§ Data extract:
-- pv_equiv track=rewrite | github.com/iramcastaneda/nlqueryborder | grammautils.py | split_into_parenthesis
-- ===== SOURCE A (Python) =====
-- def split_into_parenthesis(str):
--     list=[]
--     count=0
--     index=0
--     first=True
--     for i in str:
--         if(count==0):
--             list.append(i)
--             if(not first):
--                 index+=1
--             first=False
--         else:
--             list[index]+=i
--         if(i =="("):
--             count+=1
--         if(i==")"):
--             count-=1
--     return list
-- ===== SOURCE B (Python) =====
-- def _delta(c):
--     return (1 if c == "(" else 0) + (-1 if c == ")" else 0)
--
-- def split_into_parenthesis(str):
--     out = []
--     i, n = 0, len(str)
--     while i < n:
--         d = _delta(str[i])
--         j = i + 1
--         while j < n and d != 0:
--             d += _delta(str[j])
--             j += 1
--         out.append(str[i:j])
--         i = j
--     return out
-- ===== Notes on version B (the rewrite author's own statement) =====
-- stated objective: alternative
-- what changed: A appends char-by-char to the last group inside one fold over mutable (list, count, index, first) state; B scans indices to locate each group's end (inner depth loop) and slices whole groups out of the string.
import Mathlib
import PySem

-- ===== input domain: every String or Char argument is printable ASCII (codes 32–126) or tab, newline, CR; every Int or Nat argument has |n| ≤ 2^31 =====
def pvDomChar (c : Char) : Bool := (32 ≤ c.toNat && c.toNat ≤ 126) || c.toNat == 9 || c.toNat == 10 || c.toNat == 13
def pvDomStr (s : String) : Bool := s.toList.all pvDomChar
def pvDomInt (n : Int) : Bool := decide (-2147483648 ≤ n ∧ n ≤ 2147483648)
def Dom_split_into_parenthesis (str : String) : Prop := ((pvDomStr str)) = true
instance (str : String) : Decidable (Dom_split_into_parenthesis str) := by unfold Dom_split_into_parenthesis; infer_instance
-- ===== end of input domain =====

-- B replaces A's char-by-char append-to-last-group fold by an index scan that finds each
-- group's end and slices it out whole (objective: alternative decomposition, same cost).

-- ===== PORT A =====
-- one loop step of A's `for i in str`: state = (list, count, index, first)
def pvStepA (st : List String × Int × Nat × Bool) (c : Char) : List String × Int × Nat × Bool :=
  let (lst, cnt, idx, first) := st
  let (lst, idx, first) :=
    if cnt = 0 then
      (lst ++ [String.singleton c], if first then idx else idx + 1, false)
    else
      (lst.modify idx (fun s => s ++ String.singleton c), idx, first)  -- list[index] += i
  let cnt := cnt + (if c = '(' then 1 else 0)
  let cnt := cnt + (if c = ')' then -1 else 0)
  (lst, cnt, idx, first)

def split_into_parenthesis (str : String) : List String :=
  (str.toList.foldl pvStepA ([], 0, 0, true)).1

-- ===== PORT B =====
def pvDelta (c : Char) : Int := (if c = '(' then 1 else 0) + (if c = ')' then -1 else 0)

-- inner `while j < n and d != 0` loop of Source B
def pvInner (cs : List Char) (d : Int) (j : Nat) : Nat :=
  if h : j < cs.length ∧ d ≠ 0 then pvInner cs (d + pvDelta cs[j]) (j + 1) else j
termination_by cs.length - j

theorem pvInner_ge (cs : List Char) (d : Int) (j : Nat) : j ≤ pvInner cs d j := by
  induction d, j using pvInner.induct cs with
  | case1 d j h ih => rw [pvInner, dif_pos h]; omega
  | case2 d j h => rw [pvInner, dif_neg h]

-- outer `while i < n` loop of Source B; `str[i:j]` (0 ≤ i ≤ j) is exactly drop-then-take
def pvOuter (cs : List Char) (i : Nat) : List String :=
  if h : i < cs.length then
    let j := pvInner cs (pvDelta cs[i]) (i + 1)
    String.ofList ((cs.drop i).take (j - i)) :: pvOuter cs j
  else []
termination_by cs.length - i
decreasing_by have := pvInner_ge cs (pvDelta cs[i]) (i + 1); omega

def split_into_parenthesis_alt (str : String) : List String := pvOuter str.toList 0

-- ===== PRECONDITION & SPEC =====
def Spec_split_into_parenthesis (str : String) (out : List String) : Prop := out = split_into_parenthesis_alt str
instance (str : String) (out : List String) : Decidable (Spec_split_into_parenthesis str out) := by unfold Spec_split_into_parenthesis; infer_instance

-- ===== CLAIM (what is proved, stated in full; the proofs are below) =====
def Claim_equal_split_into_parenthesis : Prop := ∀ (str : String), Dom_split_into_parenthesis str → Spec_split_into_parenthesis str (split_into_parenthesis str)

-- ===== LEMMAS AND PROOFS =====

-- reference recursive description of the split, used only by the proofs
def pvSpanD (d : Int) : List Char → List Char × List Char
  | [] => ([], [])
  | x :: xs =>
    if d = 0 then ([], x :: xs)
    else
      let p := pvSpanD (d + pvDelta x) xs
      (x :: p.1, p.2)

theorem pvSpanD_snd_le (d : Int) (xs : List Char) : (pvSpanD d xs).2.length ≤ xs.length := by
  induction xs generalizing d with
  | nil => simp [pvSpanD]
  | cons x xs ih =>
    simp only [pvSpanD]
    split
    · simp
    · exact le_trans (ih _) (by simp)

def pvSplitL : List Char → List String
  | [] => []
  | c :: cs =>
    let p := pvSpanD (pvDelta c) cs
    String.ofList (c :: p.1) :: pvSplitL p.2
termination_by xs => xs.length
decreasing_by have := pvSpanD_snd_le (pvDelta c) cs; simpa using Nat.lt_succ_of_le this

theorem pvSpanD_zero (xs : List Char) : pvSpanD 0 xs = ([], xs) := by
  cases xs <;> simp [pvSpanD]

theorem pv_modify_last {α : Type} (L : List α) (g : α) (f : α → α) :
    (L ++ [g]).modify L.length f = L ++ [f g] := by
  induction L with
  | nil => simp
  | cons a L ih => simpa using ih

-- A's fold, started inside a partial group `g` at depth `d`, finishes that group with
-- pvSpanD and continues with pvSplitL
theorem pv_foldA_main (xs : List Char) : ∀ (L : List String) (g : List Char) (d : Int),
    (xs.foldl pvStepA (L ++ [String.ofList g], d, L.length, false)).1
      = L ++ [String.ofList (g ++ (pvSpanD d xs).1)] ++ pvSplitL (pvSpanD d xs).2 := by
  induction xs with
  | nil => intro L g d; simp [pvSpanD, pvSplitL]
  | cons x xs ih =>
    intro L g d
    by_cases hd : d = 0
    · subst hd
      have h1 : (pvStepA (L ++ [String.ofList g], (0 : Int), L.length, false) x)
          = ((L ++ [String.ofList g]) ++ [String.ofList [x]], pvDelta x,
             (L ++ [String.ofList g]).length, false) := by
        simp [pvStepA, String.singleton_eq_ofList, pvDelta]
      rw [List.foldl_cons, h1, ih, pvSpanD_zero]
      conv_rhs => rw [pvSplitL]
      simp
    · have h1 : (pvStepA (L ++ [String.ofList g], d, L.length, false) x)
          = (L ++ [String.ofList (g ++ [x])], d + pvDelta x, L.length, false) := by
        simp only [pvStepA, if_neg hd]
        rw [pv_modify_last]
        simp [String.singleton_eq_ofList, String.ofList_append, pvDelta]
        ring
      rw [List.foldl_cons, h1, ih]
      simp only [pvSpanD, if_neg hd]
      simp

theorem pvA_eq_splitL (str : String) :
    split_into_parenthesis str = pvSplitL str.toList := by
  unfold split_into_parenthesis
  cases h : str.toList with
  | nil => simp [pvSplitL]
  | cons c cs =>
    have h1 : (pvStepA ([], 0, 0, true) c)
        = (([] : List String) ++ [String.ofList [c]], pvDelta c,
           ([] : List String).length, false) := by
      simp [pvStepA, String.singleton_eq_ofList, pvDelta]
    rw [List.foldl_cons, h1, pv_foldA_main]
    conv_rhs => rw [pvSplitL]
    simp

theorem pvInner_spec (cs : List Char) : ∀ (d : Int) (i : Nat),
    pvSpanD d (cs.drop i)
      = ((cs.drop i).take (pvInner cs d i - i), cs.drop (pvInner cs d i)) := by
  intro d i
  induction d, i using pvInner.induct cs with
  | case1 d i h ih =>
    rw [pvInner, dif_pos h]
    have hge := pvInner_ge cs (d + pvDelta cs[i]) (i + 1)
    set j := pvInner cs (d + pvDelta cs[i]) (i + 1) with hj
    have hdrop : cs.drop i = cs[i] :: cs.drop (i + 1) := List.drop_eq_getElem_cons h.1
    rw [hdrop]
    simp only [pvSpanD, if_neg h.2, ih]
    have htake : (cs[i] :: cs.drop (i + 1)).take (j - i)
        = cs[i] :: (cs.drop (i + 1)).take (j - (i + 1)) := by
      have : j - i = (j - (i + 1)) + 1 := by omega
      rw [this, List.take_succ_cons]
    rw [htake]
  | case2 d i h =>
    rw [pvInner, dif_neg h]
    by_cases hd : d = 0
    · subst hd; rw [pvSpanD_zero]; simp
    · have : cs.length ≤ i := by
        by_contra hlt; exact h ⟨by omega, hd⟩
      rw [List.drop_eq_nil_of_le this]
      simp [pvSpanD]

theorem pvOuter_eq_splitL (cs : List Char) : ∀ (i : Nat),
    pvOuter cs i = pvSplitL (cs.drop i) := by
  intro i
  induction i using pvOuter.induct cs with
  | case1 i h j ih =>
    rw [pvOuter, dif_pos h]
    have hge := pvInner_ge cs (pvDelta cs[i]) (i + 1)
    have hdrop : cs.drop i = cs[i] :: cs.drop (i + 1) := List.drop_eq_getElem_cons h
    rw [hdrop]
    conv_rhs => rw [pvSplitL]
    have hspec := pvInner_spec cs (pvDelta cs[i]) (i + 1)
    rw [hspec]
    show String.ofList ((cs[i] :: cs.drop (i + 1)).take (j - i)) :: pvOuter cs j
        = String.ofList (cs[i] :: (cs.drop (i + 1)).take (j - (i + 1))) :: pvSplitL (cs.drop j)
    rw [ih]
    have : j - i = (j - (i + 1)) + 1 := by omega
    rw [this, List.take_succ_cons]
  | case2 i h =>
    rw [pvOuter, dif_neg h]
    rw [List.drop_eq_nil_of_le (by omega)]
    simp [pvSplitL]

-- ===== VERDICT (by name: the statement is the Claim_ definition above) =====
theorem split_into_parenthesis_spec : Claim_equal_split_into_parenthesis := by
  intro str _
  unfold Spec_split_into_parenthesis split_into_parenthesis_alt
  rw [pvA_eq_splitL, pvOuter_eq_splitL]
  simp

§ Exercise prompt: Starting with the first line of the entries, transcribe every line up to and including the one with "-- stated objective: alternative".

§ Task result:
-- pv_equiv track=rewrite | github.com/iramcastaneda/nlqueryborder | grammautils.py | split_into_parenthesis
-- ===== SOURCE A (Python) =====
-- def split_into_parenthesis(str):
--     list=[]
--     count=0
--     index=0
--     first=True
--     for i in str:
--         if(count==0):
--             list.append(i)
--             if(not first):
--                 index+=1
--             first=False
--         else:
--             list[index]+=i
--         if(i =="("):
--             count+=1
--         if(i==")"):
--             count-=1
--     return list
-- ===== SOURCE B (Python) =====
-- def _delta(c):
--     return (1 if c == "(" else 0) + (-1 if c == ")" else 0)
--
-- def split_into_parenthesis(str):
--     out = []
--     i, n = 0, len(str)
--     while i < n:
--         d = _delta(str[i])
--         j = i + 1
--         while j < n and d != 0:
--             d += _delta(str[j])
--             j += 1
--         out.append(str[i:j])
--         i = j
--     return out
-- ===== Notes on version B (the rewrite author's own statement) =====
-- stated objective: alternative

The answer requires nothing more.